Accelerating Data Transfer with AWS DataSync - Migration from On-Premises to S3 and EFS

Automate high-speed data transfer from on-premises to S3 and EFS. This guide covers agent deployment, task scheduling, and transfer data integrity verification.

DataSync Overview

DataSync is a service that automates and accelerates data transfer between on-premises and AWS, achieving throughput of up to 10 Gbps per task. It delivers transfer speeds up to 10 times faster than rsync or robocopy, maximizing network bandwidth utilization. It is used for data migration from on-premises NFS/SMB file servers to S3, EFS, and FSx for Windows.

Agent and Task Design

Deploy a DataSync agent (a virtual machine on VMware ESXi, Hyper-V, or KVM) on-premises and connect it to the source storage. In the task, specify the source location (on-premises NFS) and destination location (S3 bucket), and configure transfer options (file metadata preservation, exclude filters). Schedule execution to automate daily differential transfers and continuously synchronize data between on-premises and AWS. After transfer completion, data integrity is automatically verified, and any checksum mismatches are reported.
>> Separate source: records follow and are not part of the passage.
-- pv_equiv track=rewrite | github.com/EnjunDu/GraphMaster | tricks/data_sample.py | sort_communities_by_size
-- ===== SOURCE A (Python) =====
-- def sort_communities_by_size(partition: dict) -> list:
--     """
--     Returns a sorted list of community numbers from largest to smallest based on community size.
--     :param partition: Louvain community partition result
--     :return: list, community numbers sorted in descending order by size
--     """
--     # Collect community -> Node list
--     community_nodes = {}
--     for node, comm_id in partition.items():
--         community_nodes.setdefault(comm_id, []).append(node)
--
--     # Sort by community size
--     sorted_communities = sorted(
--         community_nodes.keys(),
--         key=lambda c: len(community_nodes[c]),
--         reverse=True
--     )
--     return sorted_communities
-- ===== SOURCE B (Python) =====
-- def sort_communities_by_size(partition: dict) -> list:
--     """
--     Returns community ids sorted by community size, largest first (stable:
--     equal sizes keep first-appearance order), via a counting/bucket sort.
--     """
--     # One pass: size of each community (insertion order = first appearance)
--     counts = {}
--     for node, comm_id in partition.items():
--         counts[comm_id] = counts.get(comm_id, 0) + 1
--
--     if not counts:
--         return []
--
--     max_size = max(counts.values())
--
--     # Bucket communities by size, first-appearance order inside each bucket
--     buckets = {}
--     for comm_id, size in counts.items():
--         buckets.setdefault(size, []).append(comm_id)
--
--     # Read buckets from the largest size down
--     result = []
--     for size in range(max_size, 0, -1):
--         result.extend(buckets.get(size, []))
--     return result
-- ===== Notes on version B (the rewrite author's own statement) =====
-- stated objective: alternative
-- what changed: Replaces building node lists per community plus a comparison sort of the keys by list length with a counting/bucket sort: one pass counts community sizes, communities are bucketed by size, and buckets are emitted from the largest size down (same stable tie-break).
import Mathlib
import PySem

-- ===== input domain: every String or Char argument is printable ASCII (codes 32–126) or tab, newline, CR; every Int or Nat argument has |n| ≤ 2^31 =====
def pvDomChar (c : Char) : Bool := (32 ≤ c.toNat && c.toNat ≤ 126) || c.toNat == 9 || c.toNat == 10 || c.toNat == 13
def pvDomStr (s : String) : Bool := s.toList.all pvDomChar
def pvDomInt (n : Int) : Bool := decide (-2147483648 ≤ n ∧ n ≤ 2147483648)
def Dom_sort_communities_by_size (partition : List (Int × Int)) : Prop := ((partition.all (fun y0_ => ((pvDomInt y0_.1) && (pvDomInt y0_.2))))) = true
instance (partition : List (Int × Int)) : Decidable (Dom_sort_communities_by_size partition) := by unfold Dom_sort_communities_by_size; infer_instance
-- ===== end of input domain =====

-- B replaces A's comparison sort of community ids by member count with a counting/bucket
-- sort (count sizes, bucket ids by size, emit buckets from the largest size down);
-- same result, including the stable first-appearance tie-break.


-- ===== PORT A =====
def sort_communities_by_size (partition : List (Int × Int)) : List Int :=
  -- community_nodes.setdefault(comm_id, []).append(node)  ==  d[comm_id] = d.get(comm_id, []) + [node]
  let community_nodes : PySem.Dict Int (List Int) :=
    partition.foldl (fun d p => d.modify p.2 [] (fun l => l ++ [p.1])) PySem.Dict.empty
  PySem.List.sorted community_nodes.keys
    (fun c => PySem.List.len (community_nodes.getD c [])) true

-- ===== PORT B =====
def sort_communities_by_size_alt (partition : List (Int × Int)) : List Int :=
  let counts : PySem.Dict Int Int :=
    partition.foldl (fun d p => d.insert p.2 (d.getD p.2 0 + 1)) PySem.Dict.empty
  if PySem.Dict.size counts = 0 then []    -- if not counts: return []
  else
    let max_size : Int := (PySem.List.max? (PySem.Dict.values counts) (fun v => v)).getD 0
    -- buckets.setdefault(size, []).append(comm_id)
    let buckets : PySem.Dict Int (List Int) :=
      (PySem.Dict.items counts).foldl
        (fun b p => b.modify p.2 [] (fun l => l ++ [p.1])) PySem.Dict.empty
    (PySem.List.pyRange max_size 0 (-1)).foldl
      (fun res v => res ++ buckets.getD v []) []

-- ===== PRECONDITION & SPEC =====
-- Pre_ excludes only lists whose first components (the dict keys) repeat: the Python argument
-- is a dict, whose keys are necessarily distinct, so such lists represent no input A receives.
def Pre_sort_communities_by_size (partition : List (Int × Int)) : Prop :=
  (partition.map Prod.fst).Nodup
instance (partition : List (Int × Int)) : Decidable (Pre_sort_communities_by_size partition) := by
  unfold Pre_sort_communities_by_size; infer_instance
def pvWitness_sort_communities_by_size : (List (Int × Int)) := [(1, 5), (2, 7), (3, 5)]

def Spec_sort_communities_by_size (partition : List (Int × Int)) (out : List Int) : Prop :=
  out = sort_communities_by_size_alt partition
instance (partition : List (Int × Int)) (out : List Int) :
    Decidable (Spec_sort_communities_by_size partition out) := by
  unfold Spec_sort_communities_by_size; infer_instance

-- ===== CLAIM (what is proved, stated in full; the proofs are below) =====
def Claim_equal_sort_communities_by_size : Prop :=
  ∀ (partition : List (Int × Int)), Dom_sort_communities_by_size partition →
    Pre_sort_communities_by_size partition →
    Spec_sort_communities_by_size partition (sort_communities_by_size partition)

-- ===== LEMMAS AND PROOFS =====

-- unfolding step of insertBy on a cons
theorem insertBy_cons {α : Type} (before : α → α → Bool) (x y : α) (ys : List α) :
    PySem.List.insertBy before x (y :: ys)
      = if before x y then x :: y :: ys else y :: PySem.List.insertBy before x ys := by
  simp [PySem.List.insertBy]

-- insertBy walks past a prefix it does not insert into
theorem insertBy_append_not {α : Type} (before : α → α → Bool) (x : α) (l r : List α)
    (h : ∀ y ∈ l, before x y = false) :
    PySem.List.insertBy before x (l ++ r) = l ++ PySem.List.insertBy before x r := by
  induction l with
  | nil => simp
  | cons y t ih =>
    simp [insertBy_cons, h y (by simp), ih (fun z hz => h z (by simp [hz]))]

-- insertBy inserts at the front when it goes before everything
theorem insertBy_front {α : Type} (before : α → α → Bool) (x : α) (r : List α)
    (h : ∀ y ∈ r, before x y = true) :
    PySem.List.insertBy before x r = x :: r := by
  cases r with
  | nil => simp [PySem.List.insertBy]
  | cons y t => simp [insertBy_cons, h y (by simp)]

-- inserting x into the bucketed output appends it to the end of its own bucket
theorem insertBy_flatMap_filter {α : Type} (key : α → Int) (x : α) (vals : List Int)
    (hv : vals.Pairwise (· > ·)) (hx : key x ∈ vals) (ks : List α) :
    PySem.List.insertBy (fun a b => decide (key b < key a)) x
        (vals.flatMap (fun v => ks.filter (fun c => decide (key c = v))))
      = vals.flatMap (fun v => (ks ++ [x]).filter (fun c => decide (key c = v))) := by
  induction vals with
  | nil => simp at hx
  | cons v vs ih =>
    have hvs : ∀ u ∈ vs, u < v := fun u hu => (List.pairwise_cons.1 hv).1 u hu
    simp only [List.flatMap_cons]
    by_cases hxv : key x = v
    · -- x goes to the end of bucket v; buckets in vs unchanged
      have h1 : ∀ y ∈ ks.filter (fun c => decide (key c = v)),
          (fun a b => decide (key b < key a)) x y = false := by
        intro y hy
        have := (List.mem_filter.1 hy).2
        simp at this ⊢
        omega
      have h2 : ∀ y ∈ vs.flatMap (fun u => ks.filter (fun c => decide (key c = u))),
          (fun a b => decide (key b < key a)) x y = true := by
        intro y hy
        obtain ⟨u, hu, hyu⟩ := List.mem_flatMap.1 hy
        have := (List.mem_filter.1 hyu).2
        have := hvs u hu
        simp_all
      rw [insertBy_append_not _ _ _ _ h1, insertBy_front _ _ _ h2]
      have h3 : vs.flatMap (fun u => (ks ++ [x]).filter (fun c => decide (key c = u)))
          = vs.flatMap (fun u => ks.filter (fun c => decide (key c = u))) := by
        apply List.flatMap_congr
        intro u hu
        have : key x ≠ u := by have := hvs u hu; omega
        simp [List.filter_append, this]
      rw [h3]
      simp [List.filter_append, hxv]
    · -- bucket v unchanged; recurse into vs
      have hx' : key x ∈ vs := by cases List.mem_cons.1 hx with
        | inl h => exact absurd h hxv
        | inr h => exact h
      have hlt : key x < v := hvs _ hx'
      have h1 : ∀ y ∈ ks.filter (fun c => decide (key c = v)),
          (fun a b => decide (key b < key a)) x y = false := by
        intro y hy
        have hk := (List.mem_filter.1 hy).2
        simp only [decide_eq_true_eq] at hk
        simp only [decide_eq_false_iff_not, not_lt]
        rw [hk]; omega
      rw [insertBy_append_not _ _ _ _ h1, ih (List.pairwise_cons.1 hv).2 hx']
      simp [List.filter_append, hxv]

-- the stable descending sort IS the bucket concatenation
theorem sorted_rev_eq_flatMap_filter {α : Type} (key : α → Int) (vals : List Int)
    (hv : vals.Pairwise (· > ·)) (ks : List α) (hk : ∀ c ∈ ks, key c ∈ vals) :
    PySem.List.sorted ks key true
      = vals.flatMap (fun v => ks.filter (fun c => decide (key c = v))) := by
  induction ks using List.reverseRecOn with
  | nil => rw [(PySem.List.sorted_eq_nil_iff [] key true).2 rfl]; simp
  | append_singleton ks x ih =>
    rw [PySem.List.sorted_rev_eq_foldl_insertBy, List.foldl_append]
    simp only [List.foldl_cons, List.foldl_nil]
    rw [← PySem.List.sorted_rev_eq_foldl_insertBy,
        ih (fun c hc => hk c (by simp [hc])),
        insertBy_flatMap_filter key x vals hv (hk x (by simp)) ks]

theorem pyRange_down (m : Int) :
    PySem.List.pyRange m 0 (-1) = (List.range m.toNat).map (fun k : Nat => m - (k : Int)) := by
  simp only [PySem.List.pyRange]
  norm_num
  split_ifs with h
  · exact List.map_congr_left fun k _ => by ring
  · have : m.toNat = 0 := by omega
    simp [this]

theorem mem_pyRange_down {m v : Int} (h1 : 0 < v) (h2 : v ≤ m) :
    v ∈ PySem.List.pyRange m 0 (-1) := by
  rw [pyRange_down]
  refine List.mem_map.2 ⟨(m - v).toNat, List.mem_range.2 ?_, ?_⟩ <;> omega

theorem pyRange_down_pairwise (m : Int) :
    (PySem.List.pyRange m 0 (-1)).Pairwise (· > ·) := by
  rw [pyRange_down]
  exact List.Pairwise.map _ (fun a b h => by omega) (List.pairwise_lt_range)

theorem ports_agree (partition : List (Int × Int)) :
    sort_communities_by_size partition = sort_communities_by_size_alt partition := by
  by_cases hpne : partition = []
  · subst hpne; rfl
  set cs : List Int := partition.map (fun p => p.2) with hcs
  set key : Int → Int := fun c => ((cs.count c : Int)) with hkey
  set ks : List Int := PySem.Set.ofList cs with hks
  -- A's dict facts
  have hAd : ∀ c, (partition.foldl (fun d p => d.modify p.2 [] (fun l => l ++ [p.1]))
      PySem.Dict.empty).getD c [] = (partition.filter (fun p => p.2 == c)).map (fun p => p.1) := by
    intro c
    have h1 : partition.foldl (fun d p => d.modify p.2 [] (fun l => l ++ [p.1])) PySem.Dict.empty
        = (partition.map (fun p => (p.2, p.1))).foldl
            (fun d q => d.modify q.1 [] (fun l => l ++ [q.2])) PySem.Dict.empty := by
      rw [List.foldl_map]
    rw [h1, PySem.Dict.getD_foldl_modify_append]
    simp [List.filter_map, List.map_map, Function.comp_def]
  have hAkeys : (partition.foldl (fun d p => d.modify p.2 [] (fun l => l ++ [p.1]))
      PySem.Dict.empty).keys = ks := by
    rw [PySem.Dict.keys_foldl_modify_key partition (fun p => p.2) []
      (fun _ p => (fun l => l ++ [p.1]))]
    simp [PySem.Set.update_nil_left, hks, hcs]
  have hAfun : (fun c => PySem.List.len ((partition.foldl
        (fun d p => d.modify p.2 [] (fun l => l ++ [p.1])) PySem.Dict.empty).getD c [])) = key := by
    funext c
    rw [hAd c]
    simp [PySem.List.len, hkey, hcs, List.count, List.countP_map, Function.comp_def,
      ← List.countP_eq_length_filter]
  have hA : sort_communities_by_size partition = PySem.List.sorted ks key true := by
    unfold sort_communities_by_size; simp only []
    rw [hAkeys, hAfun]
  -- B's dict facts
  have hBc : partition.foldl (fun d p => d.insert p.2 (d.getD p.2 0 + 1)) PySem.Dict.empty
      = PySem.Dict.counter cs := by
    rw [← PySem.Dict.foldl_insert_getD_add_one_eq_counter, hcs, List.foldl_map]
  have hitems : (PySem.Dict.counter cs).items = ks.map (fun k => (k, key k)) := by
    rw [PySem.Dict.items_counter]
  have hvalues : (PySem.Dict.counter cs).values = ks.map key := by
    rw [PySem.Dict.values_eq_map_keys (PySem.Dict.counter cs) (by
      rw [PySem.Dict.keys_counter, ← hks]; exact PySem.Set.nodup_ofList cs) 0,
      PySem.Dict.keys_counter, ← hks]
    exact List.map_congr_left fun k _ => by simp [PySem.Dict.getD_counter, hkey]
  have hcsne : cs ≠ [] := by simp [hcs, hpne]
  have hksne : ks ≠ [] := by
    obtain ⟨x, hx⟩ := List.exists_mem_of_ne_nil cs hcsne
    exact List.ne_nil_of_mem ((PySem.Set.mem_ofList _ _).2 hx)
  have hsize : ¬ PySem.Dict.size (PySem.Dict.counter cs) = 0 := by
    simp [PySem.Dict.size, hitems, hksne]
  -- the maximum community size
  obtain ⟨m, hm⟩ : ∃ m, PySem.List.max? (ks.map key) (fun v => v) = some m := by
    cases h : PySem.List.max? (ks.map key) (fun v => v) with
    | none =>
      rw [PySem.List.max?_eq_none_iff] at h
      simp [hksne] at h
    | some m => exact ⟨m, rfl⟩
  have hmmax := PySem.List.max?_isMax hm
  have hcount_pos : ∀ c ∈ ks, 0 < key c := by
    intro c hc
    have : c ∈ cs := (PySem.Set.mem_ofList _ _).1 hc
    simpa [hkey] using this
  have hbound : ∀ c ∈ ks, key c ≤ m := by
    intro c hc
    exact hmmax (key c) (List.mem_map_of_mem hc)
  -- the buckets hold exactly the communities of each size, in first-appearance order
  have hbuck : ∀ v, ((PySem.Dict.counter cs).items.foldl
      (fun b p => b.modify p.2 [] (fun l => l ++ [p.1])) PySem.Dict.empty).getD v []
      = ks.filter (fun c => decide (key c = v)) := by
    intro v
    have h1 : (PySem.Dict.counter cs).items.foldl
        (fun b p => b.modify p.2 [] (fun l => l ++ [p.1])) PySem.Dict.empty
        = ((PySem.Dict.counter cs).items.map (fun p => (p.2, p.1))).foldl
            (fun d q => d.modify q.1 [] (fun l => l ++ [q.2])) PySem.Dict.empty := by
      rw [List.foldl_map]
    rw [h1, PySem.Dict.getD_foldl_modify_append, hitems]
    rw [List.map_map]
    simp only [Function.comp_def, PySem.Dict.getD_empty, List.nil_append, List.filter_map,
      List.map_map]
    rw [List.map_id']
    rfl
  have hB : sort_communities_by_size_alt partition = (PySem.List.pyRange m 0 (-1)).flatMap
      (fun v => ks.filter (fun c => decide (key c = v))) := by
    unfold sort_communities_by_size_alt; simp only []
    rw [hBc, if_neg hsize, hvalues, hm]
    simp only [Option.getD_some]
    rw [PySem.List.foldl_append_eq_flatMap, List.nil_append]
    congr 1
    funext v
    exact hbuck v
  rw [hA, hB]
  exact sorted_rev_eq_flatMap_filter key _ (pyRange_down_pairwise m) ks
    (fun c hc => mem_pyRange_down (hcount_pos c hc) (hbound c hc))

-- ===== VERDICT (by name: the statement is the Claim_ definition above) =====
theorem sort_communities_by_size_spec : Claim_equal_sort_communities_by_size := by
  intro partition _ _
  unfold Spec_sort_communities_by_size
  exact ports_agree partition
Inter-AWS Transfer and Scheduling

DataSync also supports data transfer between AWS services. You can execute transfers between S3 buckets, between EFS file systems, between FSx file systems, and from S3 to EFS without an agent. It supports cross-account and cross-region transfers, making it useful for data replication to DR environments. Task schedules automate periodic transfers, synchronizing data through daily or weekly incremental transfers. Transfer filters narrow down targets based on file name patterns or modification dates, avoiding unnecessary data transfers. For understanding DataSync best practices, related books (Amazon) can be helpful.

DataSync Pricing

DataSync pricing is based on the volume of data copied, at approximately $0.0125 per GB. Transferring from on-premises requires an agent execution environment (VM), but the agent itself incurs no additional charges. Inter-AWS transfers follow the same per-data-volume pricing. Storage costs at the destination (S3, EFS, FSx) are charged separately. Optimize costs by using differential transfer to transfer only changed files and minimize data volume. For large initial transfers, consider combining with AWS Snowball.

Summary

DataSync is a service that accelerates and automates data transfer from on-premises to AWS and between AWS services. It efficiently synchronizes only changed files through differential transfer and automates periodic transfers with schedule settings. Transfer filters narrow down targets based on file name patterns and modification dates, and it supports cross-region and cross-account transfers.